Я услышал звон воды. Здесь я знал каждое дерево, каждый плес. В эти часы здесь хозяином был я. Где-то рядом вода булькала, шипела. Я свернул на звук. Берег поднимался, закрывая озеро. Я знал: впереди обрыв и песчаный карьер. В той заводи мелко и вода всегда теплая.
Уже пригревало, хотя тени были еще рукасты и черны. Но там, где солнце доставало воду, поверхность ее струилась белым слепящим серебром.
Я даже не сразу понял, что это на плесе. Разбегались, вспухая, темные круги. Множество брызг вспыхивало на солнце, разбивало воду, пенилось. Это забавлялась водой женщина. Стоя в воде выше колена, она взбивала воду. Вода внизу была еще не захвачена солнцем и толклась черно, масляно. Однако сама женщина выше бедер кипела такой же нестерпимой белизной, как и вода у далекого берега. Я вдруг услышал ее тихий смех.
Она повернулась ко мне. Я вздрогнул, но она не заметила меня за ивняком. А я узнал ее!
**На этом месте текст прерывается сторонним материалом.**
-- pv_equiv track=rewrite | github.com/MilenPlamenov/Python-practice | HackerRank Tech Uni/odd numbers.py | solve
-- ===== SOURCE A (Python) =====
-- from itertools import combinations
--
-- def solve(numbers_list, max_s):
--     counter = 0
--     all_combinations = list(combinations(numbers_list, 2))
--     for combination in all_combinations:
--         combination_sum = sum(combination)
--         if combination_sum % 2 != 0 and combination_sum <= max_s:
--             counter += 1
--
--     return counter
-- ===== SOURCE B (Python) =====
-- def solve(numbers_list, max_s):
--     # split once into parity classes; an odd pair-sum needs exactly one even and one odd,
--     # so count cross pairs only (skips all same-parity pairs and builds no tuple list)
--     odds = [x for x in numbers_list if x % 2 != 0]
--     evens = [x for x in numbers_list if x % 2 == 0]
--     return sum(1 for e in evens for o in odds if e + o <= max_s)
-- ===== Notes on version B (the rewrite author's own statement) =====
-- stated objective: faster
-- what changed: B splits the list into evens and odds once and counts only even+odd cross pairs, instead of materialising all C(n,2) combinations and testing each pair's sum for oddness.
import Mathlib
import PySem

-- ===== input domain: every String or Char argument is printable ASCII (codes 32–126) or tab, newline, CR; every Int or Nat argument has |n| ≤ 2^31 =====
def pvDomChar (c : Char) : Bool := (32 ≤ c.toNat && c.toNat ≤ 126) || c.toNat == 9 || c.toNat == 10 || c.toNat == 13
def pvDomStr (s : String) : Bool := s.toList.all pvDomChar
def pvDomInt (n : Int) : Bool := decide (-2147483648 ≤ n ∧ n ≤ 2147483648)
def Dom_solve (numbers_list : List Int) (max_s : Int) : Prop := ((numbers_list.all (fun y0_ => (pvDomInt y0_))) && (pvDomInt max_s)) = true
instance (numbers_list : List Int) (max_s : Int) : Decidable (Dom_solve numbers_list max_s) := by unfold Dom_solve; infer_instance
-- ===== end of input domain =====

-- B splits the list into evens and odds once and counts even+odd cross pairs, instead of
-- scanning all C(n,2) combinations; measurably faster by a constant factor (same O(n^2) class).

-- ===== PORT A =====
def solve (numbers_list : List Int) (max_s : Int) : Int :=
  let all_combinations := PySem.List.combinations numbers_list 2
  all_combinations.foldl (fun counter combination =>
    let combination_sum := combination.sum
    if PySem.Int.mod combination_sum 2 ≠ 0 ∧ combination_sum ≤ max_s then counter + 1
    else counter) 0

-- ===== PORT B =====
def solve_alt (numbers_list : List Int) (max_s : Int) : Int :=
  let odds := numbers_list.filter (fun x => decide (PySem.Int.mod x 2 ≠ 0))
  let evens := numbers_list.filter (fun x => decide (PySem.Int.mod x 2 = 0))
  ((evens.map (fun e => (odds.countP (fun o => decide (e + o ≤ max_s))))).sum : Nat)

-- ===== PRECONDITION & SPEC =====
def Spec_solve (numbers_list : List Int) (max_s : Int) (out : Int) : Prop := out = solve_alt numbers_list max_s
instance (numbers_list : List Int) (max_s : Int) (out : Int) : Decidable (Spec_solve numbers_list max_s out) := by unfold Spec_solve; infer_instance

-- ===== CLAIM (what is proved, stated in full; the proofs are below) =====
def Claim_equal_solve : Prop := ∀ (numbers_list : List Int) (max_s : Int), Dom_solve numbers_list max_s → Spec_solve numbers_list max_s (solve numbers_list max_s)

-- ===== LEMMAS AND PROOFS =====

-- the key counting identity: pairs with odd sum ≤ m among C(l,2) are exactly the even×odd cross pairs
lemma count_comb2_eq (m : Int) (l : List Int) :
    (PySem.List.combinations l 2).countP
      (fun c => decide (PySem.Int.mod c.sum 2 ≠ 0 ∧ c.sum ≤ m)) =
    ((l.filter (fun x => decide (PySem.Int.mod x 2 = 0))).map
      (fun e => (l.filter (fun x => decide (PySem.Int.mod x 2 ≠ 0))).countP
        (fun o => decide (e + o ≤ m)))).sum := by
  induction l with
  | nil => simp [PySem.List.combinations]
  | cons x xs ih =>
    rw [PySem.List.combinations_cons_succ, PySem.List.combinations_one,
        List.countP_append, List.map_map, List.countP_map, ih]
    simp only [Function.comp_def, List.sum_cons, List.sum_nil, add_zero, List.filter_cons]
    by_cases hx : (2 : Int) ∣ x
    · have hxe : decide (PySem.Int.mod x 2 = 0) = true := by
        simp [hx]
      have hxo : decide (PySem.Int.mod x 2 ≠ 0) = false := by
        simp [hx]
      simp only [hxe, hxo, if_true, if_false, Bool.false_eq_true, List.map_cons, List.sum_cons]
      have hA : xs.countP (fun y => decide (PySem.Int.mod (x + y) 2 ≠ 0 ∧ x + y ≤ m))
          = (xs.filter (fun y => decide (PySem.Int.mod y 2 ≠ 0))).countP
              (fun o => decide (x + o ≤ m)) := by
        rw [List.countP_filter]
        apply List.countP_congr
        intro y _
        simp only [Bool.and_eq_true, decide_eq_true_eq]
        rw [ne_eq, ne_eq, PySem.Int.mod_eq_zero_iff_dvd, PySem.Int.mod_eq_zero_iff_dvd]
        omega
      omega
    · have hxe : decide (PySem.Int.mod x 2 = 0) = false := by
        simp [hx]
      have hxo : decide (PySem.Int.mod x 2 ≠ 0) = true := by
        simp [hx]
      simp only [hxe, hxo, if_true, if_false, Bool.false_eq_true]
      -- left new term counts the evens y with x + y ≤ m
      have hA : xs.countP (fun y => decide (PySem.Int.mod (x + y) 2 ≠ 0 ∧ x + y ≤ m))
          = (xs.filter (fun y => decide (PySem.Int.mod y 2 = 0))).countP
              (fun e => decide (e + x ≤ m)) := by
        rw [List.countP_filter]
        apply List.countP_congr
        intro y _
        simp only [Bool.and_eq_true, decide_eq_true_eq]
        rw [ne_eq, PySem.Int.mod_eq_zero_iff_dvd, PySem.Int.mod_eq_zero_iff_dvd]
        omega
      -- on the right each even e additionally counts the new odd x
      have hB :
          ((xs.filter (fun y => decide (PySem.Int.mod y 2 = 0))).map
            (fun e => (x :: xs.filter (fun y => decide (PySem.Int.mod y 2 ≠ 0))).countP
              (fun o => decide (e + o ≤ m)))).sum
        = (xs.filter (fun y => decide (PySem.Int.mod y 2 = 0))).countP
            (fun e => decide (e + x ≤ m))
          + ((xs.filter (fun y => decide (PySem.Int.mod y 2 = 0))).map
              (fun e => (xs.filter (fun y => decide (PySem.Int.mod y 2 ≠ 0))).countP
                (fun o => decide (e + o ≤ m)))).sum := by
        simp only [List.countP_cons]
        rw [List.sum_map_add, PySem.List.sum_map_ite_one_zero_nat]
        omega
      rw [hB, hA]

-- ===== VERDICT (by name: the statement is the Claim_ definition above) =====
theorem solve_spec : Claim_equal_solve := by
  intro numbers_list max_s _
  show _ = _
  unfold solve solve_alt
  rw [PySem.List.foldl_ite_add_one]
  rw [count_comb2_eq max_s numbers_list]
  simp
Это же как сон! Женщина выходит из воды и ложится на песок в каких-то десяти шагах. Сначала я вижу только светлое пятно… Потом она садится и, закрыв глаза, подставляет лицо солнцу, сонно смахивая ладонью капли с бровей, ресниц, подбородка. Она чему-то улыбается, я вижу снежную полоску зубов и розоватость изнанки нижней губы. Груди передают порывистость дыхания. Они опали под тяжестью, а с концов остро темны, ровно запечатаны сургучом.
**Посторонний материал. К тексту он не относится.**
-- pv_equiv track=rewrite | github.com/pypi-data/pypi-mirror-401 | packages/verkkofillet/verkkofillet-0.1.20-py3-none-any.whl/verkkofillet/preprocessing/_patching_from_other_asm.py | compress_cigar
-- ===== SOURCE A (Python) =====
-- from typing import List, Tuple, Optional
--
-- def compress_cigar(ops: List[Tuple[str,int]]) -> str:
--     """Coalesce adjacent same-op runs and drop zero-length ops."""
--     out: List[Tuple[str,int]] = []
--     for op, n in ops:
--         if n <= 0:
--             continue
--         if out and out[-1][0] == op:
--             out[-1] = (op, out[-1][1] + n)
--         else:
--             out.append((op, n))
--     return "".join(f"{n}{op}" for op, n in out)
-- ===== SOURCE B (Python) =====
-- from typing import List, Tuple
--
-- def compress_cigar(ops: List[Tuple[str, int]]) -> str:
--     """Coalesce adjacent same-op runs and drop zero-length ops,
--     by divide and conquer: compress each half, then merge at the seam."""
--     def merge(a, b):
--         if a and b and a[-1][0] == b[0][0]:
--             return a[:-1] + [(b[0][0], a[-1][1] + b[0][1])] + b[1:]
--         return a + b
--
--     def go(lst):
--         if len(lst) <= 1:
--             return [p for p in lst if p[1] > 0]
--         mid = len(lst) // 2
--         return merge(go(lst[:mid]), go(lst[mid:]))
--
--     return "".join(f"{n}{op}" for op, n in go(ops))
-- ===== Notes on version B (the rewrite author's own statement) =====
-- stated objective: alternative
-- what changed: Replaces A's single left-to-right pass that mutates the last accumulated entry with a divide-and-conquer scheme: each half of the list is compressed recursively and the two compressed halves are merged at their single seam.
import Mathlib
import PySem

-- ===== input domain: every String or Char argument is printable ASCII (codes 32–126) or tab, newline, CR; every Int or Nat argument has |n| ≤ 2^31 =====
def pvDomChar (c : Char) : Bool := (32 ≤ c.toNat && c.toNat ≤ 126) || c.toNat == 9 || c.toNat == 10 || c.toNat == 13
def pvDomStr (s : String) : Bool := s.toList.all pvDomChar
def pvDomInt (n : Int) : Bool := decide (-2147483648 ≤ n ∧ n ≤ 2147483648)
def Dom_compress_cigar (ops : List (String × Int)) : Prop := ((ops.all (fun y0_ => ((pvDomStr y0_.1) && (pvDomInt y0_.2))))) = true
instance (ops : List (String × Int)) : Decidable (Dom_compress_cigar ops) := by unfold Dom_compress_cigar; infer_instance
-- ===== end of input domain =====

-- B replaces A's single-pass mutate-last-entry accumulator loop by divide and conquer
-- (compress each half recursively, merge the compressed halves at the seam); objective: alternative. Both are total.

-- ===== PORT A =====
def pvALoop : List (String × Int) → List (String × Int) → List (String × Int)
  | out, [] => out
  | out, (op, n) :: rest =>
    if n ≤ 0 then pvALoop out rest
    else
      match out.getLast? with
      | some (opl, m) =>
        if opl == op then pvALoop (out.dropLast ++ [(op, m + n)]) rest
        else pvALoop (out ++ [(op, n)]) rest
      | none => pvALoop (out ++ [(op, n)]) rest

def compress_cigar (ops : List (String × Int)) : String :=
  String.join ((pvALoop [] ops).map (fun p => PySem.Int.toStr p.2 ++ p.1))

-- ===== PORT B =====
-- merge(a, b): 'a[:-1] + [(b[0][0], a[-1][1] + b[0][1])] + b[1:]' when both nonempty with equal ops, else a + b
def pvMerge (a b : List (String × Int)) : List (String × Int) :=
  match a.getLast?, b with
  | some (opa, na), (opb, nb) :: bt =>
      if opa == opb then a.dropLast ++ [(opb, na + nb)] ++ bt else a ++ b
  | none, _ => a ++ b
  | some _, [] => a ++ b

-- go(lst): length ≤ 1 base case filters positives; otherwise split at len//2, recurse, merge
def pvGo (lst : List (String × Int)) : List (String × Int) :=
  if lst.length ≤ 1 then lst.filter (fun p => decide (0 < p.2))
  else pvMerge (pvGo (lst.take (lst.length / 2))) (pvGo (lst.drop (lst.length / 2)))
termination_by lst.length
decreasing_by
  · simp only [List.length_take]; omega
  · simp only [List.length_drop]; omega

def compress_cigar_alt (ops : List (String × Int)) : String :=
  String.join ((pvGo ops).map (fun p => PySem.Int.toStr p.2 ++ p.1))

-- ===== PRECONDITION & SPEC =====
def Spec_compress_cigar (ops : List (String × Int)) (out : String) : Prop := out = compress_cigar_alt ops
instance (ops : List (String × Int)) (out : String) : Decidable (Spec_compress_cigar ops out) := by unfold Spec_compress_cigar; infer_instance

-- ===== CLAIM (what is proved, stated in full; the proofs are below) =====
def Claim_equal_compress_cigar : Prop := ∀ (ops : List (String × Int)), Dom_compress_cigar ops → Spec_compress_cigar ops (compress_cigar ops)

-- ===== LEMMAS AND PROOFS =====

-- one step of A's loop, for a positive-length op
def pvStep (out : List (String × Int)) (op : String) (n : Int) : List (String × Int) :=
  match out.getLast? with
  | some (opl, m) => if opl == op then out.dropLast ++ [(op, m + n)] else out ++ [(op, n)]
  | none => out ++ [(op, n)]

lemma pvALoop_step (out : List (String × Int)) (op : String) (n : Int) (rest : List (String × Int))
    (hn : ¬ n ≤ 0) :
    pvALoop out ((op, n) :: rest) = pvALoop (pvStep out op n) rest := by
  simp only [pvALoop, if_neg hn, pvStep]
  match h : out.getLast? with
  | none => simp
  | some (opl, m) => by_cases hop : (opl == op) = true <;> simp [hop]

-- A's loop over an appended list runs the two pieces in sequence
lemma pvALoop_append (xs ys out : List (String × Int)) :
    pvALoop out (xs ++ ys) = pvALoop (pvALoop out xs) ys := by
  induction xs generalizing out with
  | nil => simp [pvALoop]
  | cons hd tl ih =>
    obtain ⟨op, n⟩ := hd
    by_cases hn : n ≤ 0
    · simp only [List.cons_append, pvALoop, if_pos hn]; exact ih out
    · rw [List.cons_append, pvALoop_step _ _ _ _ hn, pvALoop_step _ _ _ _ hn]
      exact ih _

-- A's loop on a short list (length ≤ 1) is just the positivity filter
lemma pvALoop_short (lst : List (String × Int)) (h : lst.length ≤ 1) :
    pvALoop [] lst = lst.filter (fun p => decide (0 < p.2)) := by
  match lst with
  | [] => rfl
  | [(op, n)] =>
    by_cases hn : n ≤ 0
    · have : ¬ (0 < n) := by omega
      simp [pvALoop, hn, this]
    · have : 0 < n := by omega
      simp [pvALoop, hn, this]
  | p :: q :: t => simp at h

-- the group list of ys, as produced by filtering then grouping consecutive equal ops
def pvBGroup : List (String × Int) → List (String × Int)
  | [] => []
  | (op, n) :: rest =>
    (op, n + ((rest.takeWhile (fun p => p.1 == op)).map Prod.snd).sum)
      :: pvBGroup (rest.dropWhile (fun p => p.1 == op))
termination_by l => l.length
decreasing_by
  simp only [List.length_cons]
  have := List.length_dropWhile_le (fun p => p.1 == op) rest
  omega

lemma pvStep_concat (xs : List (String × Int)) (op : String) (v k : Int) :
    pvStep (xs ++ [(op, v)]) op k = xs ++ [(op, v + k)] := by
  simp [pvStep]

lemma pvStep_concat_ne (xs : List (String × Int)) (op' op : String) (v k : Int)
    (h : (op' == op) = false) :
    pvStep (xs ++ [(op', v)]) op k = (xs ++ [(op', v)]) ++ [(op, k)] := by
  simp [pvStep, h]

lemma pvStep_shape (out : List (String × Int)) (op : String) (n : Int) :
    ∃ ys v, pvStep out op n = ys ++ [(op, v)] := by
  unfold pvStep
  match h : out.getLast? with
  | none => exact ⟨out, n, rfl⟩
  | some (opl, m) =>
    by_cases hop : (opl == op) = true
    · refine ⟨out.dropLast, m + n, ?_⟩; simp [hop]
    · refine ⟨out, n, ?_⟩; simp [hop]

-- gluing a group list onto A's accumulator: the first group goes through one A-step
def pvGlue (out gs : List (String × Int)) : List (String × Int) :=
  match gs with
  | [] => out
  | (op, n) :: t => pvStep out op n ++ t

lemma pvStep_step (out : List (String × Int)) (op : String) (n k : Int) :
    pvStep (pvStep out op n) op k = pvStep out op (n + k) := by
  obtain ⟨ys, v, hy⟩ := pvStep_shape out op n
  rw [hy, pvStep_concat]
  unfold pvStep at hy ⊢
  match h : out.getLast? with
  | none => simp [h] at hy ⊢; exact ⟨hy.1.symm, by omega⟩
  | some (opl, m) =>
    by_cases hop : (opl == op) = true
    · simp [h, hop] at hy ⊢
      exact ⟨hy.1.symm, by omega⟩
    · simp [h, hop] at hy ⊢
      exact ⟨hy.1.symm, by omega⟩

lemma pvBGroup_cons (op : String) (n : Int) (rest : List (String × Int)) :
    pvBGroup ((op, n) :: rest) =
      (op, n + ((rest.takeWhile (fun p => p.1 == op)).map Prod.snd).sum)
        :: pvBGroup (rest.dropWhile (fun p => p.1 == op)) := by
  rw [pvBGroup]

-- the key commuting step: consuming one positive op on either side
lemma pvGlue_step (out : List (String × Int)) (op : String) (n : Int)
    (F : List (String × Int)) :
    pvGlue out (pvBGroup ((op, n) :: F)) = pvGlue (pvStep out op n) (pvBGroup F) := by
  match F with
  | [] => simp [pvBGroup_cons, pvBGroup, pvGlue]
  | (op2, m) :: F' =>
    by_cases hop : (op2 == op) = true
    · have hop' : op2 = op := by simpa using hop
      subst hop'
      rw [pvBGroup_cons, pvBGroup_cons]
      simp only [List.takeWhile, List.dropWhile, beq_self_eq_true]
      simp only [pvGlue, List.map_cons, List.sum_cons]
      rw [pvStep_step]
    · have hop' : (op2 == op) = false := by simpa using hop
      rw [pvBGroup_cons, pvBGroup_cons]
      simp only [List.takeWhile, List.dropWhile, hop']
      simp only [pvGlue, List.map_nil, List.sum_nil, Int.add_zero]
      obtain ⟨ys, v, hy⟩ := pvStep_shape out op n
      rw [hy]
      have : (op == op2) = false := by
        rw [beq_eq_false_iff_ne] at hop' ⊢; exact fun h => hop' h.symm
      rw [pvStep_concat_ne _ _ _ _ _ this]
      simp only [List.append_assoc, List.cons_append, List.nil_append]
      rw [pvBGroup_cons]

-- A's loop computes the glue of the group list onto the accumulator
lemma pvALoop_eq_glue (ops out : List (String × Int)) :
    pvALoop out ops = pvGlue out (pvBGroup (ops.filter (fun p => decide (0 < p.2)))) := by
  induction ops generalizing out with
  | nil => simp [pvALoop, pvGlue, pvBGroup]
  | cons hd tl ih =>
    obtain ⟨op, n⟩ := hd
    by_cases hn : n ≤ 0
    · have : ¬ (0 < n) := by omega
      simp only [pvALoop, if_pos hn, List.filter_cons, this, decide_false]
      exact ih out
    · have h0 : 0 < n := by omega
      rw [pvALoop_step _ _ _ _ hn, ih, List.filter_cons]
      simp only [h0, decide_true, if_true]
      rw [pvGlue_step]

-- glueing a group list is exactly B's seam merge
lemma pvGlue_eq_merge (u gs : List (String × Int)) : pvGlue u gs = pvMerge u gs := by
  match gs with
  | [] =>
    unfold pvGlue pvMerge
    match u.getLast? with
    | none => simp
    | some (a, b) => simp
  | (op, n) :: t =>
    unfold pvGlue pvMerge pvStep
    match u.getLast? with
    | none => simp
    | some (opl, m) => by_cases hop : (opl == op) = true <;> simp [hop]

-- merging two compressed pieces compresses the concatenation
lemma pvMerge_alab (xs ys : List (String × Int)) :
    pvMerge (pvALoop [] xs) (pvALoop [] ys) = pvALoop [] (xs ++ ys) := by
  have hys : pvALoop [] ys = pvBGroup (ys.filter (fun p => decide (0 < p.2))) := by
    rw [pvALoop_eq_glue]
    match pvBGroup (ys.filter (fun p => decide (0 < p.2))) with
    | [] => rfl
    | (op, n) :: t => simp [pvGlue, pvStep]
  rw [pvALoop_append, pvALoop_eq_glue _ (pvALoop [] xs), pvGlue_eq_merge, hys]

lemma pvGo_eq (lst : List (String × Int)) : pvGo lst = pvALoop [] lst := by
  induction lst using pvGo.induct with
  | case1 lst h => rw [pvGo, if_pos h, pvALoop_short lst h]
  | case2 lst h ih1 ih2 =>
    rw [pvGo, if_neg h, ih1, ih2, pvMerge_alab, List.take_append_drop]

-- ===== VERDICT (by name: the statement is the Claim_ definition above) =====
theorem compress_cigar_spec : Claim_equal_compress_cigar := by
  intro ops _
  unfold Spec_compress_cigar compress_cigar compress_cigar_alt
  rw [pvGo_eq]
Я не сразу заставил себя уйти. Я представил, какое это гаденькое зрелище со стороны — вот так подглядывать. И тогда, обругав себя, ушел.
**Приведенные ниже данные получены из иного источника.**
-- on a short pattern with negative remaining hours and a '?' day ahead, every DFS branch dies
-- before reaching the end of the pattern, so nothing is appended
lemma dfsA_dead (dayH : Int) (pattern : String) (hL : pattern.toList.length < 7) :
    ∀ fuel, fuel ≤ 7 → ∀ hours days path ans, hours < 0 →
      '?' ∈ pattern.toList.drop (7 - fuel) →
      dfsA dayH pattern fuel hours days path ans = ans := by
  intro fuel
  induction fuel with
  | zero =>
      intro _ hours days path ans _ hmem
      exfalso
      rw [List.drop_eq_nil_of_le (by omega)] at hmem
      simp at hmem
  | succ fuel ih =>
      intro hle hours days path ans hh hmem
      have hlt : 7 - (fuel+1) < pattern.toList.length := by
        by_contra h
        rw [List.drop_eq_nil_of_le (by omega)] at hmem
        simp at hmem
      set c : Char := pattern.toList[6 - fuel]'(by omega) with hcdef
      have hget : PySem.Str.pyGet? pattern ((6 - fuel : Nat) : Int) = some c := by
        rw [PySem.Str.pyGet?_natCast, List.getElem?_eq_getElem (by omega)]
      have hred : dfsA dayH pattern (fuel+1) hours days path ans
          = if dayH * days < hours then ans
            else if c = '?' then
              (PySem.List.pyRange 0 (min (dayH + 1) (hours + 1)) 1).foldl
                (fun acc h => dfsA dayH pattern fuel (hours - h) (days - 1)
                  (path ++ PySem.Int.toChars h) acc) ans
            else dfsA dayH pattern fuel hours days (path ++ [c]) ans := by
        rw [dfsA, hget]
      rw [hred]
      by_cases hprune : dayH * days < hours
      · rw [if_pos hprune]
      · rw [if_neg hprune]
        have hsplit : pattern.toList.drop (7 - (fuel+1)) = c :: pattern.toList.drop (7 - fuel) := by
          rw [show 7 - (fuel+1) = 6 - fuel from by omega, show 7 - fuel = (6 - fuel) + 1 from by omega]
          exact List.drop_eq_getElem_cons (by omega)
        by_cases hcq : c = '?'
        · rw [if_pos hcq, PySem.List.pyRange_one_eq_nil (by omega), List.foldl_nil]
        · rw [if_neg hcq]
          apply ih (by omega) hours days _ ans hh
          rw [hsplit] at hmem
          rcases List.mem_cons.mp hmem with h | h
          · exact absurd h.symm hcq
          · exact h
В овражке я наткнулся на чужой велосипед. Евгения Владимировна не дошла каких-то семи шагов до моего. Пристально и долго я смотрел на этот велосипед…
Я стал ловить окуней у озерка сразу за березами, ближе к дому. Я запретил себе приближаться к Белому Омуту. Зато каждый день я видел, как она проезжает мимо. Я ни разу не нарушил своего слова. Я лишь мечтал.
Но что это были за мечты! Чувства, слова, образы оглушали. Никто и никогда не узнает, что я пережил в те недели…
Белые брызги бесшумно парят по спальне. Струи серебристой воды рисуют волшебные линии… Я прихожу в себя. Почему все нужное, правильное, очень похвальное всегда такое скучное? А вот об этом, скверном, думаешь радостно. Вот все праведное, все полезное и всеми одобряемое — это надо заставлять себя делать и это какое-то чужое, пресное. Отчего?
И я с горечью размышляю о том, что все это от того, что я испорчен. И вот эта невыносимо двойная жизнь! Я должен скрывать от всех, каков я в действительности. Нет, я должен перевоспитать себя, я другой.
Я пустой, никчемный. Я совсем не годен для серьезной жизни, хотя отлично учусь и классный спортсмен и ребята меня любят, а вот… на самом деле я другой. Если бы они знали! Ведь каждый год одно и то же!
После шестого класса я проводил отпуск с мамой и братом в Одессе. Я мечтал о море. Увидеть море! И этот миг настал. Впереди за глинистым обрывом, остро изрезанным дождевыми промоинами и пучками чахлой полыни, слоисто дрожал полуденный воздух. Я шагнул из-за кустов и тогда увидел море во всю ширь — насколько хватает глаз. Я видел лишь море — эту до краев наполненную исполинскую чашу сини. Море показалось мне именно исполинской чашей. И эту чашу плавно раскачивали. Множество зеркальных бликов блуждало по ее поверхности, а края — задымленные дали — растворялись в тусклое распаленное небо. Скользили белые облака, искусно обточенные ветрами. И море, охая, выбрасывало волны на берег.
Я оцепенел. Этот простор! Эта прозрачно-зеленоватая толща воды со снопиками гаснущего света в глубине.
Море!..
Я чувствовал себя в воде своим. Я заплывал на два-три километра. Научился выходить и заходить в воду в крепкий ветер, когда волна может расшибить о дно. Часто, оставив брата в лодке и взяв камень, я опускался на дно. Я бродил под пологом прозрачной воды, разглядывал синевато-темные камни, изъеденные солью и бурями; крабы пятились бочком, пятная песок своими костяными лапками. Дремали на песке бычки, приметные лишь из-за крапинок на спине. По слабому течению стелились космы водорослей и бело разбивались волны о днище лодки. А потом, разом оттолкнувшись, уходил наверх, к поверхности, так похожей на стекло, составленное из зыбких граней.